What Archbishop Nichols SHOULD Have Written: A Fantasy?

For My "Draft" of the Archbishop's letter (snarky as hell) : Nichols' draft

The govt. released its proposals and open consultations today, March 15.  You can respond on -line here: Equal Civil Marriage Consultation
A Letter on Marriage from the President and Vice-President of the Bishops’ Conference of
England and Wales

Dear Brothers and Sisters in Jesus Christ,

This week the Coalition Government is expected to present its consultation paper on the proposed change in the legal definition of marriage so as to open the institution of marriage to same-sex partnerships.
Today we want to put before you the Catholic vision of marriage and the light it casts on the importance of marriage for our society.
The roots of the institution of marriage lie in our nature. Male and female we have been created, and written into our nature is this pattern of complementarity wonder. This pattern is, of course, affirmed by many other religious traditions. Christian teaching fills out this pattern and reveals its deepest meaning, but neither the Church nor the State has the power to change the fundamental nature of human love. The Catholic Church therefore welcomes the inclusion of same-sex partnerships as an essential reaffirmation of love between individuals, as the essential gift of God.
Long understood as a lifelong commitment between a man and a woman, marriage is an expression of our fundamental humanity. Its status in law is the prudent fruit of experience, for the good of the spouses and the good of the family. In this way society esteems the married couple as the source and guardians of the next generation. As an institution marriage is at the foundation of our society.  It is for this reason that we welcome the inclusion of same-sex marriage as yet another brick in the foundation of fundamental humanity.
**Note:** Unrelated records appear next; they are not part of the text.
-- pv_equiv track=rewrite | github.com/KislyLemon4ik/AOIS-3-year-2-sem | lr3/laba3.py | merg2
-- ===== SOURCE A (Python) =====
-- number_of_arguments = 3
--
-- def mergebles(const1, const2, argument_index):
--     mergeability = True
--     mergeability = mergebles2(argument_index, const1, const2, mergeability)
--     return mergeability
--
-- def merg2(formula):
--     was_merged = []
--     was_used = [False for ix in range(len(formula))]
--     merge4(formula, was_merged, was_used)
--     for ix in range(len(was_used)):
--         if not(was_used[ix]):
--             was_merged.append(formula[ix])
--     return was_merged
--
-- def merge4(formula, was_merged, was_used):
--     for ix in range(number_of_arguments):
--         for jx in range(len(formula) - 1):
--             for k in range(jx + 1, len(formula)):
--                 if mergebles(formula[jx], formula[k], ix):
--                     was_used[jx] = True
--                     was_used[k] = True
--                     was_merged.append(formula[jx].copy())
--                     was_merged[-1].pop(ix)
--                     was_merged[-1].insert(ix, -1)
--                     break
--
-- def mergebles2(argument_index, const1, const2, mergeability):
--     for ix in range(len(const1)):
--         if ix != argument_index and const1[ix] != const2[ix]:
--             mergeability = False
--             break
--         if ix == argument_index and const1[ix] == const2[ix]:
--             mergeability = False
--             break
--     return mergeability
-- ===== SOURCE B (Python) =====
-- number_of_arguments = 3
--
-- def merg2(formula):
--     n = len(formula)
--     merged = []
--     used = [False] * n
--     for ix in range(number_of_arguments):
--         # group terms by the tuple with position ix masked out; only rows long
--         # enough to have a position ix can merge at ix
--         groups = {}
--         for j, row in enumerate(formula):
--             if ix < len(row):
--                 groups.setdefault((tuple(row[:ix]), tuple(row[ix + 1:])), []).append(j)
--         merges = [None] * n
--         for members in groups.values():
--             for p, j in enumerate(members):
--                 v = formula[j][ix]
--                 k = next((m for m in members[p + 1:] if formula[m][ix] != v), None)
--                 if k is not None:
--                     used[j] = True
--                     used[k] = True
--                     merges[j] = formula[j][:ix] + [-1] + formula[j][ix + 1:]
--         for j in range(n):
--             if merges[j] is not None:
--                 merged.append(merges[j])
--     for j in range(n):
--         if not used[j]:
--             merged.append(formula[j])
--     return merged
-- ===== Notes on version B (the rewrite author's own statement) =====
-- stated objective: faster
-- what changed: B builds, per variable position, a dict grouping terms by their tuple with that position masked out, and looks for a merge partner only inside the term's own bucket (comparing one coordinate), instead of A's scan over all later terms with a full-row comparison each.
-- outside the precondition, e.g. on merg2([[1], [2, 3]]): A returns [[-1]], B returns [[1], [2, 3]]
import Mathlib
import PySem
-- pv_equiv track=rewrite | github.com/xxxlphz/python-excerciss | recursive .py | has_digit
-- ===== SOURCE A (Python) =====
-- def has_digit(s):
--     if s[0].isdigit() == True:
--         return True
--     else:
--         if len(s) <= 1:
--             return False
--         else:
--             return has_digit(s[1:])
-- ===== SOURCE B (Python) =====
-- def has_digit(s):
--     i = 0
--     while True:
--         if s[i].isdigit():
--             return True
--         i += 1
--         if i >= len(s):
--             return False
-- ===== Notes on version B (the rewrite author's own statement) =====
-- stated objective: alternative
-- what changed: Replaces the tail recursion on ever-shorter slices s[1:] with an index-based while loop over the original string, keeping the same s[0]/s[i] indexing (so the empty string still raises IndexError in both).
import Mathlib
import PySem

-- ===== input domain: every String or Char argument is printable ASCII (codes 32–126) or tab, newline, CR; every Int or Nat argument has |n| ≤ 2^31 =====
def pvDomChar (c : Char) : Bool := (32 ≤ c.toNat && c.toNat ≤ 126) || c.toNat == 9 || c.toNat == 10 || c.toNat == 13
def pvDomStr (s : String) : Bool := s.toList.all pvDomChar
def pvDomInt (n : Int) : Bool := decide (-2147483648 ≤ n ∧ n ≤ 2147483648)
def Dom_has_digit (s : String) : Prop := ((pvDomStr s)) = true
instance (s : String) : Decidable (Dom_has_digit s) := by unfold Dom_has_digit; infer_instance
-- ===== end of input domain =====

-- B replaces A's tail recursion on slices s[1:] with an index-based loop over the same string (same s[0]/s[i] indexing, so "" is excluded by Pre_ where both raise IndexError).

-- ===== PORT A =====
-- A's recursion: test s[0], then if len(s) <= 1 return False else recurse on s[1:]
def hasDigitAGo : List Char → Bool
  | [] => false  -- unreachable under Pre_ (s[0] raises IndexError on "")
  | c :: rest =>
    if PySem.Chars.isdigit c then true
    else if (c :: rest).length ≤ 1 then false
    else hasDigitAGo rest

def has_digit (s : String) : Bool := hasDigitAGo s.toList

-- ===== PORT B =====
-- B's loop: i = 0; test s[i]; i += 1; stop with False once i >= len(s)
def hasDigitBGo (cs : List Char) (i : Nat) : Bool :=
  match PySem.List.pyGet? cs (i : Int) with
  | none => false  -- IndexError in Python; under Pre_ only i = 0 on "" would reach this
  | some c =>
    if PySem.Chars.isdigit c then true
    else if cs.length ≤ i + 1 then false
    else hasDigitBGo cs (i + 1)
termination_by cs.length - i
decreasing_by simp_all; omega

def has_digit_alt (s : String) : Bool := hasDigitBGo s.toList 0

-- ===== PRECONDITION & SPEC =====
-- Pre_ excludes only the empty string, on which A (and B) raise IndexError via s[0].
def Pre_has_digit (s : String) : Prop := s ≠ ""
instance (s : String) : Decidable (Pre_has_digit s) := by unfold Pre_has_digit; infer_instance
def pvWitness_has_digit : String := "a7"
def Spec_has_digit (s : String) (out : Bool) : Prop := out = has_digit_alt s
instance (s : String) (out : Bool) : Decidable (Spec_has_digit s out) := by unfold Spec_has_digit; infer_instance

-- ===== CLAIM (what is proved, stated in full; the proofs are below) =====
def Claim_equal_has_digit : Prop := ∀ (s : String), Dom_has_digit s → Pre_has_digit s → Spec_has_digit s (has_digit s)

-- ===== LEMMAS AND PROOFS =====
theorem hasDigit_go_eq (cs : List Char) (i : Nat) (h : i < cs.length) :
    hasDigitAGo (cs.drop i) = hasDigitBGo cs i := by
  have hd : cs.drop i = cs[i] :: cs.drop (i + 1) := List.drop_eq_getElem_cons h
  rw [hd, hasDigitAGo, hasDigitBGo]
  have hget : PySem.List.pyGet? cs (i : Int) = some cs[i] := by
    simp [PySem.List.pyGet?, PySem.List.pyIdx?, h]
  rw [hget]
  by_cases hdig : PySem.Chars.isdigit cs[i]
  · simp [hdig]
  · simp only [hdig, Bool.false_eq_true, if_false]
    by_cases hlen : cs.length ≤ i + 1
    · have : cs.drop (i + 1) = [] := List.drop_eq_nil_of_le hlen
      simp [this, hlen]
    · have hlt : i + 1 < cs.length := by omega
      have : ¬ ((cs[i] :: cs.drop (i + 1)).length ≤ 1) := by
        simp [List.length_drop]; omega
      simp only [this, if_false, hlen, if_false]
      exact hasDigit_go_eq cs (i + 1) hlt
termination_by cs.length - i

-- ===== VERDICT (by name: the statement is the Claim_ definition above) =====
theorem has_digit_spec : Claim_equal_has_digit := by
  intro s _ hpre
  have hne : s.toList ≠ [] := by
    simpa [String.toList_eq_nil_iff] using hpre
  have hlen : 0 < s.toList.length := List.length_pos_iff.mpr hne
  unfold Spec_has_digit has_digit has_digit_alt
  have := hasDigit_go_eq s.toList 0 hlen
  simpa using this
There are many reasons why people get married. For most couples, there is an instinctive understanding that the stability of a marriage provides the best context for the flourishing of their relationship and for bringing up their children. Society recognises marriage as an important institution for these same reasons: to enhance stability in society and to respect and support parents in the crucial task of having children and bringing them up as well as possible.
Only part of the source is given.